Meanwhile, when the first cell bus interface unit 125 mounted in the first IMA interface board 120 receives a plurality of ATM cells from the first cell multiplexer 124, the first cell bus interface unit 125 receives the plurality of ATM cells through the cell bus. While transmitting to the line board 110, when receiving a plurality of ATM cells from the plurality of first digital subscriber line boards 110, it transmits them to the first cell multiplexer 124.

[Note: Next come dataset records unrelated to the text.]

-- pv_equiv track=rewrite | github.com/davidggarciiia/PROYECTO-FINAL | georetail/backend/pipelines/scraping/booking_scraper.py | _es_captcha
-- ===== SOURCE A (Python) =====
-- def _es_captcha(html: str) -> bool:
--     """Detecta si la respuesta es una página de CAPTCHA o bloqueo."""
--     indicadores = [
--         "captcha",
--         "robot",
--         "automated access",
--         "acceso automatizado",
--         "cf-challenge",
--         "datadome",
--         "px-captcha",
--         "distil_",
--     ]
--     html_lower = html.lower()
--     return any(ind in html_lower for ind in indicadores)
-- ===== SOURCE B (Python) =====
-- # Hand-written single-pass multi-pattern matcher: indicators bucketed by first
-- # character; one scan over the lowered text, checking only same-initial suffixes.
-- _POR_INICIAL = {
--     "c": ("aptcha", "f-challenge"),
--     "r": ("obot",),
--     "a": ("utomated access", "cceso automatizado"),
--     "d": ("atadome", "istil_"),
--     "p": ("x-captcha",),
-- }
--
--
-- def _es_captcha(html: str) -> bool:
--     """Detecta si la respuesta es una página de CAPTCHA o bloqueo."""
--     s = html.lower()
--     for i, c in enumerate(s):
--         for resto in _POR_INICIAL.get(c, ()):
--             if s.startswith(resto, i + 1):
--                 return True
--     return False
-- ===== Notes on version B (the rewrite author's own statement) =====
-- stated objective: alternative
-- what changed: Replaces the eight independent substring-membership scans with a hand-written single left-to-right scan of the lowered text that dispatches each position through a first-character bucket table and prefix-checks only the matching buckets' suffixes.
import Mathlib
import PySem

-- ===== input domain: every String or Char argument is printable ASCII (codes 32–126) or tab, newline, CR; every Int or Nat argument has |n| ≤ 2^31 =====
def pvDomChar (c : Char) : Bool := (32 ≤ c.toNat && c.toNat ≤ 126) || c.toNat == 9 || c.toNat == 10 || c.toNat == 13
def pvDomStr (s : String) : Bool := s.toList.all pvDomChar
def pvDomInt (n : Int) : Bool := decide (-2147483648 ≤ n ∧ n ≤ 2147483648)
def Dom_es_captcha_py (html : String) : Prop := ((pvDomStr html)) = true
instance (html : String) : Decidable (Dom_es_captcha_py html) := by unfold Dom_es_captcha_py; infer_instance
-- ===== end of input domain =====

-- B replaces A's eight substring-membership scans with one hand-written left-to-right
-- scan dispatching each position through a first-character bucket table; same result.


-- ===== PORT A =====
-- literal port of A: list of indicators, lower the html, any(ind in html_lower)
def es_captcha_py (html : String) : Bool :=
  let indicadores : List String :=
    ["captcha", "robot", "automated access", "acceso automatizado",
     "cf-challenge", "datadome", "px-captcha", "distil_"]
  let html_lower := PySem.Str.lower html
  indicadores.any (fun ind => PySem.Str.isIn ind html_lower)

-- ===== PORT B =====
-- the first-character bucket table _POR_INICIAL (keys are single chars in Source B)
def pvPorInicial : PySem.Dict Char (List (List Char)) :=
  PySem.Dict.mk
    [('c', ["aptcha".toList, "f-challenge".toList]),
     ('r', ["obot".toList]),
     ('a', ["utomated access".toList, "cceso automatizado".toList]),
     ('d', ["atadome".toList, "istil_".toList]),
     ('p', ["x-captcha".toList])]

-- the scan loop of _es_captcha: at each position, prefix-check the bucket of the char
def pvScan : List Char → Bool
  | [] => false
  | c :: rest =>
    if (PySem.Dict.getD pvPorInicial c []).any (fun p => p.isPrefixOf rest) then true
    else pvScan rest

def es_captcha_py_alt (html : String) : Bool :=
  pvScan (PySem.Str.lower html).toList

-- ===== PRECONDITION & SPEC =====
def Spec_es_captcha_py (html : String) (out : Bool) : Prop := out = es_captcha_py_alt html
instance (html : String) (out : Bool) : Decidable (Spec_es_captcha_py html out) := by unfold Spec_es_captcha_py; infer_instance

-- ===== CLAIM (what is proved, stated in full; the proofs are below) =====
def Claim_equal_es_captcha_py : Prop := ∀ (html : String), Dom_es_captcha_py html → Spec_es_captcha_py html (es_captcha_py html)

-- ===== LEMMAS AND PROOFS =====

-- the full indicator list, as char lists
def pvIndicadores : List (List Char) :=
  ["captcha".toList, "robot".toList, "automated access".toList, "acceso automatizado".toList,
   "cf-challenge".toList, "datadome".toList, "px-captcha".toList, "distil_".toList]

-- bucket dispatch at one position = prefix test of every full indicator there
set_option maxRecDepth 8000 in
theorem pvBucket_eq (c : Char) (rest : List Char) :
    ((PySem.Dict.getD pvPorInicial c []).any (fun p => p.isPrefixOf rest)) =
      pvIndicadores.any (fun ind => ind.isPrefixOf (c :: rest)) := by
  have hi : pvIndicadores =
      [['c','a','p','t','c','h','a'], ['r','o','b','o','t'],
       ['a','u','t','o','m','a','t','e','d',' ','a','c','c','e','s','s'],
       ['a','c','c','e','s','o',' ','a','u','t','o','m','a','t','i','z','a','d','o'],
       ['c','f','-','c','h','a','l','l','e','n','g','e'],
       ['d','a','t','a','d','o','m','e'],
       ['p','x','-','c','a','p','t','c','h','a'],
       ['d','i','s','t','i','l','_']] := by decide
  have hd : pvPorInicial = PySem.Dict.mk
      [('c', [['a','p','t','c','h','a'], ['f','-','c','h','a','l','l','e','n','g','e']]),
       ('r', [['o','b','o','t']]),
       ('a', [['u','t','o','m','a','t','e','d',' ','a','c','c','e','s','s'],
              ['c','c','e','s','o',' ','a','u','t','o','m','a','t','i','z','a','d','o']]),
       ('d', [['a','t','a','d','o','m','e'], ['i','s','t','i','l','_']]),
       ('p', [['x','-','c','a','p','t','c','h','a']])] := by decide
  rw [hi, hd]
  simp only [PySem.Dict.getD, PySem.Dict.get?_mk_cons]
  by_cases h1 : c = 'c'
  · subst h1; simp [List.isPrefixOf]
  by_cases h2 : c = 'r'
  · subst h2; simp [List.isPrefixOf]
  by_cases h3 : c = 'a'
  · subst h3; simp [List.isPrefixOf]
  by_cases h4 : c = 'd'
  · subst h4; simp [List.isPrefixOf]
  by_cases h5 : c = 'p'
  · subst h5; simp [List.isPrefixOf]
  simp [PySem.Dict.get?, List.isPrefixOf,
    beq_eq_false_iff_ne.mpr (Ne.symm h1), beq_eq_false_iff_ne.mpr (Ne.symm h2),
    beq_eq_false_iff_ne.mpr (Ne.symm h3), beq_eq_false_iff_ne.mpr (Ne.symm h4),
    beq_eq_false_iff_ne.mpr (Ne.symm h5)]

-- the single scan succeeds iff some indicator is an infix of the text
theorem pvScan_iff (s : List Char) :
    pvScan s = true ↔ ∃ p ∈ pvIndicadores, p <:+: s := by
  induction s with
  | nil => simp [pvScan, pvIndicadores, List.infix_nil]
  | cons c rest ih =>
    rw [pvScan, pvBucket_eq]
    by_cases h : pvIndicadores.any (fun ind => ind.isPrefixOf (c :: rest)) = true
    · rw [if_pos h]
      simp only [List.any_eq_true, List.isPrefixOf_iff_prefix] at h
      obtain ⟨p, hp, hpre⟩ := h
      exact iff_of_true rfl ⟨p, hp, hpre.isInfix⟩
    · rw [if_neg h, ih]
      simp only [List.any_eq_true, List.isPrefixOf_iff_prefix, not_exists, not_and] at h
      constructor
      · rintro ⟨p, hp, hinf⟩; exact ⟨p, hp, List.infix_cons hinf⟩
      · rintro ⟨p, hp, hinf⟩
        rcases List.infix_cons_iff.mp hinf with hpre | htail
        · exact absurd hpre (h p hp)
        · exact ⟨p, hp, htail⟩

-- ===== VERDICT (by name: the statement is the Claim_ definition above) =====
theorem es_captcha_py_spec : Claim_equal_es_captcha_py := by
  intro html _
  unfold Spec_es_captcha_py es_captcha_py es_captcha_py_alt
  rw [Bool.eq_iff_iff, pvScan_iff]
  have hpat : pvIndicadores =
      (["captcha", "robot", "automated access", "acceso automatizado",
        "cf-challenge", "datadome", "px-captcha", "distil_"] : List String).map String.toList := rfl
  simp only [List.any_eq_true, PySem.Str.isIn_iff_infix, hpat, List.mem_map]
  constructor
  · rintro ⟨ind, hind, hinf⟩
    exact ⟨ind.toList, ⟨ind, hind, rfl⟩, hinf⟩
  · rintro ⟨p, ⟨ind, hind, rfl⟩, hinf⟩
    exact ⟨ind, hind, hinf⟩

In addition, the first CPU 126 mounted in the first IMA interface board 120 may include the plurality of first line interface units 121, a plurality of first subscriber network interface units 122, and a first IMA unit ( 123, the first cell multiplexer 124, and the first cell bus interface unit 125 perform various control functions.

At this time, when transmitting the IMA frame to the intensive self DSLAM 200, the first IMA interface board 120 bundles a plurality of E1s in an arbitrary group and transmits them by round robin. The first subscriber network interface unit 122 and the first IMA unit 123, the first IMA unit 123, and the first cell multiplexer 124 mounted in the first IMA interface board 120. ) Is connected in a utopia level 2 scheme, while the first cell multiplexer 124 and the first cell bus interface unit 125 are connected in a utopia level 1 scheme.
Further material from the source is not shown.